◆ **What the task asks**: Between the line containing "def Dom_split_streams (msg" and the line containing "-- the inner" lies a run of lines; give that run again exactly, with both of those lines, and nothing else from the entries below.

Dataset entries
=====

-- pv_equiv track=rewrite | github.com/Brian2795/decrypt-vigenere | evalkey.py | split_streams
-- ===== SOURCE A (Python) =====
-- NUM_STREAMS = 7
--
-- def split_streams( msg, num_streams=NUM_STREAMS ):
-- 	""" splits the msg into distinct streams based on estimated key length """
-- 	streams = []
-- 	for i in range(num_streams):
-- 		pos = i
-- 		stream = []
-- 		while pos < len(msg):
-- 			stream.append(msg[pos])
-- 			pos += num_streams
-- 		streams.append(stream)
-- 	return streams
-- ===== SOURCE B (Python) =====
-- NUM_STREAMS = 7
--
-- def split_streams(msg, num_streams=NUM_STREAMS):
--     """ splits the msg into distinct streams based on estimated key length """
--     if num_streams < 1:
--         return []
--     streams = [[] for _ in range(num_streams)]
--     for i, ch in enumerate(msg):
--         streams[i % num_streams].append(ch)
--     return streams
-- ===== Notes on version B (the rewrite author's own statement) =====
-- stated objective: alternative
-- what changed: Replaces A's per-stream strided walks over the message (one inner while-loop per stream) with a single round-robin pass that appends each character to stream i % num_streams.
import Mathlib
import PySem

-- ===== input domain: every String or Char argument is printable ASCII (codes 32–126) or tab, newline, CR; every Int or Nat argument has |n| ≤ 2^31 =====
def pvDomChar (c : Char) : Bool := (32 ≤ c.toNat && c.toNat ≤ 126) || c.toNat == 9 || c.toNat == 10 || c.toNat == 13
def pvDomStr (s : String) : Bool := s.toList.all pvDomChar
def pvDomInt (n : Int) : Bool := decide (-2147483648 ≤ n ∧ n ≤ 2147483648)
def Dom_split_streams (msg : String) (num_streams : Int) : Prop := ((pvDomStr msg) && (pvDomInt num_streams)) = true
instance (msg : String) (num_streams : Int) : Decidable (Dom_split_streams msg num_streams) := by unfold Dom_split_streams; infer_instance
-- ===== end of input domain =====

-- B replaces A's per-stream strided walks with one round-robin pass over the message (alternative decomposition, same cost).

-- ===== PORT A =====
-- the inner 'while pos < len(msg)' loop; fuel = msg length bounds the iteration count
def pvWhileA (chars : List Char) (ns : Int) : Nat → Int → List String → List String
  | 0, _, stream => stream
  | fuel + 1, pos, stream =>
    if pos < (chars.length : Int) then
      match PySem.List.pyGet? chars pos with
      | some c => pvWhileA chars ns fuel (pos + ns) (stream ++ [String.mk [c]])
      | none => stream   -- unreachable: 0 ≤ pos < len
    else stream

def split_streams (msg : String) (num_streams : Int) : List (List String) :=
  (PySem.List.pyRange 0 num_streams 1).foldl
    (fun streams i => streams ++ [pvWhileA msg.toList num_streams msg.toList.length i []]) []

-- ===== PORT B =====
def split_streams_alt (msg : String) (num_streams : Int) : List (List String) :=
  if num_streams < 1 then []
  else
    (PySem.List.enumerate msg.toList 0).foldl
      (fun streams p =>
        streams.modify (PySem.Int.mod p.1 num_streams).toNat (fun s => s ++ [String.mk [p.2]]))
      (List.replicate num_streams.toNat [])

-- ===== PRECONDITION & SPEC =====
def Spec_split_streams (msg : String) (num_streams : Int) (out : List (List String)) : Prop := out = split_streams_alt msg num_streams
instance (msg : String) (num_streams : Int) (out : List (List String)) : Decidable (Spec_split_streams msg num_streams out) := by unfold Spec_split_streams; infer_instance

-- ===== CLAIM (what is proved, stated in full; the proofs are below) =====
def Claim_equal_split_streams : Prop := ∀ (msg : String) (num_streams : Int), Dom_split_streams msg num_streams → Spec_split_streams msg num_streams (split_streams msg num_streams)

-- ===== LEMMAS AND PROOFS =====

theorem pv_filt_nil (len pos : Nat) (q : Nat → Bool) (h : len ≤ pos) :
    (List.range len).filter (fun p => pos ≤ p && q p) = [] := by
  rw [List.filter_eq_nil_iff]
  intro p hp
  simp only [List.mem_range] at hp
  simp only [Bool.and_eq_true, decide_eq_true_eq, not_and]
  intro hle
  omega

theorem pv_filt_step (len n pos : Nat) (hn : 1 ≤ n) (hpos : pos < len) :
    (List.range len).filter (fun p => pos ≤ p && (p % n == pos % n)) =
      pos :: (List.range len).filter (fun p => pos + n ≤ p && (p % n == (pos + n) % n)) := by
  induction len with
  | zero => omega
  | succ len ih =>
    rw [List.range_succ, List.filter_append, List.filter_append]
    by_cases hlt : pos < len
    · rw [ih hlt]
      have hiff : (decide (pos ≤ len) && (len % n == pos % n))
          = (decide (pos + n ≤ len) && (len % n == (pos + n) % n)) := by
        rw [Nat.add_mod_right]
        by_cases hm : len % n = pos % n
        · have hdvd : n ∣ len - pos := (Nat.modEq_iff_dvd' (Nat.le_of_lt hlt)).mp hm.symm
          have hge := Nat.le_of_dvd (by omega) hdvd
          have h1 : pos ≤ len := by omega
          have h2 : pos + n ≤ len := by omega
          simp [hm, h1, h2]
        · have hb : (len % n == pos % n) = false := by simpa using hm
          rw [hb, Bool.and_false, Bool.and_false]
      simp only [List.filter_cons, List.filter_nil, hiff, List.cons_append]
    · have hpe : pos = len := by omega
      subst hpe
      have h1 : (List.range pos).filter (fun p => pos ≤ p && (p % n == pos % n)) = [] :=
        pv_filt_nil pos pos _ (le_refl pos)
      have h2 : (List.range pos).filter (fun p => pos + n ≤ p && (p % n == (pos + n) % n)) = [] :=
        pv_filt_nil pos (pos + n) _ (by omega)
      rw [h1, h2]
      have hc1 : (decide (pos ≤ pos) && (pos % n == pos % n)) = true := by simp
      have hc2 : (decide (pos + n ≤ pos) && (pos % n == (pos + n) % n)) = false := by
        have : ¬ (pos + n ≤ pos) := by omega
        simp [this]
      simp only [List.filter_cons, List.filter_nil, hc1, hc2]
      simp

-- A's inner while loop collects the positions ≥ pos congruent to pos mod n, in order
theorem pv_whileA_eq (chars : List Char) (n : Nat) (hn : 1 ≤ n) :
    ∀ (fuel pos : Nat) (acc : List String), chars.length ≤ pos + fuel →
    pvWhileA chars (n : Int) fuel (pos : Int) acc =
      acc ++ ((List.range chars.length).filter (fun p => pos ≤ p && (p % n == pos % n))).map
        (fun p => String.mk [chars.getD p 'a']) := by
  intro fuel
  induction fuel with
  | zero =>
    intro pos acc h
    rw [pvWhileA, pv_filt_nil chars.length pos (fun p => p % n == pos % n) (by omega)]
    simp only [List.map_nil, List.append_nil]
  | succ fuel ih =>
    intro pos acc h
    rw [pvWhileA]
    by_cases hlt : pos < chars.length
    · have hcast : ((pos : Int) < (chars.length : Int)) := by exact_mod_cast hlt
      rw [if_pos hcast]
      have hget : PySem.List.pyGet? chars (pos : Int) = some chars[pos] := by
        rw [PySem.List.pyGet?_natCast]
        exact List.getElem?_eq_getElem hlt
      rw [hget]
      have hcast2 : ((pos : Int) + (n : Int)) = ((pos + n : Nat) : Int) := by push_cast; ring
      dsimp only
      rw [hcast2, ih (pos + n) _ (by omega)]
      rw [pv_filt_step chars.length n pos hn hlt]
      rw [List.map_cons, List.getD_eq_getElem chars 'a' hlt]
      simp
    · have hcast : ¬ ((pos : Int) < (chars.length : Int)) := by exact_mod_cast hlt
      rw [if_neg hcast, pv_filt_nil chars.length pos (fun p => p % n == pos % n) (by omega)]
      simp

-- peeling one character off the round-robin target streams
theorem pv_filt_cons (n k j : Nat) (c : Char) (rest : List Char) :
    List.map (fun p => String.mk [(c :: rest).getD p 'a'])
        (List.filter (fun p => (k + p) % n == j) (List.range (c :: rest).length)) =
      (if k % n = j then [String.mk [c]] else []) ++
        List.map (fun p => String.mk [rest.getD p 'a'])
          (List.filter (fun p => (k + 1 + p) % n == j) (List.range rest.length)) := by
  rw [show (c :: rest).length = rest.length + 1 from rfl]
  rw [List.range_succ_eq_map, List.filter_cons, List.filter_map]
  have hfil : List.filter ((fun p => (k + p) % n == j) ∘ Nat.succ) (List.range rest.length)
      = List.filter (fun p => (k + 1 + p) % n == j) (List.range rest.length) := by
    apply List.filter_congr
    intro p _
    simp only [Function.comp]
    have : k + Nat.succ p = k + 1 + p := by omega
    rw [this]
  by_cases hc : k % n = j
  · have hc0 : ((k + 0) % n == j) = true := by simp [hc]
    rw [if_pos hc0, if_pos hc]
    rw [List.map_cons, List.map_map, hfil]
    have hfun : ((fun p => String.mk [(c :: rest).getD p 'a']) ∘ Nat.succ)
        = fun p => String.mk [rest.getD p 'a'] := by
      funext p
      simp [Function.comp]
    rw [hfun]
    simp
  · rw [if_neg hc]
    have hcond : ¬ (((k + 0) % n == j) = true) := by simp [hc]
    rw [if_neg hcond]
    rw [List.map_map, hfil]
    have hfun : ((fun p => String.mk [(c :: rest).getD p 'a']) ∘ Nat.succ)
        = fun p => String.mk [rest.getD p 'a'] := by
      funext p
      simp [Function.comp]
    rw [hfun]
    simp

-- B's round-robin fold: stream j accumulates the characters at positions ≡ j (mod n)
theorem pv_foldB_eq (n : Nat) (_hn : 1 ≤ n) :
    ∀ (rest : List Char) (k : Nat) (streams : List (List String)),
    (PySem.List.enumerate rest (k : Int)).foldl
        (fun streams p =>
          streams.modify (PySem.Int.mod p.1 (n : Int)).toNat (fun s => s ++ [String.mk [p.2]]))
        streams =
      streams.mapIdx (fun j s =>
        s ++ ((List.range rest.length).filter (fun p => (k + p) % n == j)).map
          (fun p => String.mk [rest.getD p 'a'])) := by
  intro rest
  induction rest with
  | nil =>
    intro k streams
    rw [PySem.List.enumerate_nil]
    simp only [List.foldl_nil]
    apply List.ext_getElem
    · simp
    · intro i h1 h2
      simp [List.getElem_mapIdx]
  | cons c rest ih =>
    intro k streams
    rw [PySem.List.enumerate_cons, List.foldl_cons]
    have hk1 : ((k : Int) + 1) = ((k + 1 : Nat) : Int) := by push_cast; ring
    have hmod : (PySem.Int.mod (k : Int) (n : Int)).toNat = k % n := by
      rw [PySem.Int.mod_natCast]; omega
    dsimp only
    rw [hk1, hmod, ih (k + 1)]
    apply List.ext_getElem
    · simp
    · intro j h1 h2
      have hj : j < streams.length := by simpa using h2
      simp only [List.getElem_mapIdx]
      rw [List.getElem_modify _ _ _ _ (by simpa using hj)]
      rw [pv_filt_cons n k j c rest]
      by_cases hc : k % n = j
      · rw [if_pos hc, if_pos hc]
        simp [List.append_assoc]
      · rw [if_neg hc, if_neg hc]
        simp

theorem pv_mapIdx_replicate (n : Nat) (h : Nat → List String) :
    (List.replicate n ([] : List String)).mapIdx (fun j s => s ++ h j) =
      (List.range n).map h := by
  apply List.ext_getElem
  · simp
  · intro i h1 h2
    simp [List.getElem_mapIdx]

-- ===== VERDICT (by name: the statement is the Claim_ definition above) =====
theorem split_streams_spec : Claim_equal_split_streams := by
  intro msg num_streams _
  unfold Spec_split_streams split_streams split_streams_alt
  by_cases hlt : num_streams < 1
  · rw [if_pos hlt, PySem.List.pyRange_one_eq_nil (by omega)]
    simp
  · rw [if_neg hlt]
    obtain ⟨n, hn⟩ : ∃ n : Nat, num_streams = (n : Int) :=
      ⟨num_streams.toNat, (Int.toNat_of_nonneg (by omega)).symm⟩
    have hn1 : 1 ≤ n := by omega
    subst hn
    rw [PySem.List.foldl_append_singleton_eq_map, List.nil_append]
    rw [PySem.List.pyRange_one, List.map_map]
    have hA : ((fun i => pvWhileA msg.toList (n : Int) msg.toList.length i []) ∘ fun k : Nat => (0 : Int) + (k : Int))
        = fun j : Nat =>
            ((List.range msg.toList.length).filter (fun p => j ≤ p && (p % n == j % n))).map
              (fun p => String.mk [msg.toList.getD p 'a']) := by
      funext j
      simp only [Function.comp, zero_add]
      rw [pv_whileA_eq msg.toList n hn1 msg.toList.length j [] (by omega)]
      rw [List.nil_append]
    have hsub : (((n : Int) - 0).toNat) = n := by omega
    rw [hA, hsub]
    have h0 : (0 : Int) = ((0 : Nat) : Int) := rfl
    rw [h0, pv_foldB_eq n hn1 msg.toList 0]
    have htn : ((n : Int)).toNat = n := by omega
    rw [htn, pv_mapIdx_replicate]
    apply List.map_congr_left
    intro j hj
    simp only [List.mem_range] at hj
    congr 1
    apply List.filter_congr
    intro p _
    have hjm : j % n = j := Nat.mod_eq_of_lt hj
    rw [hjm]
    by_cases hp : p % n = j
    · have hle : j ≤ p := by rw [← hp]; exact Nat.mod_le p n
      simp [hp, hle]
    · simp [hp]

=====

◆ **Answer area**:
def Dom_split_streams (msg : String) (num_streams : Int) : Prop := ((pvDomStr msg) && (pvDomInt num_streams)) = true
instance (msg : String) (num_streams : Int) : Decidable (Dom_split_streams msg num_streams) := by unfold Dom_split_streams; infer_instance
-- ===== end of input domain =====

-- B replaces A's per-stream strided walks with one round-robin pass over the message (alternative decomposition, same cost).

-- ===== PORT A =====
-- the inner 'while pos < len(msg)' loop; fuel = msg length bounds the iteration count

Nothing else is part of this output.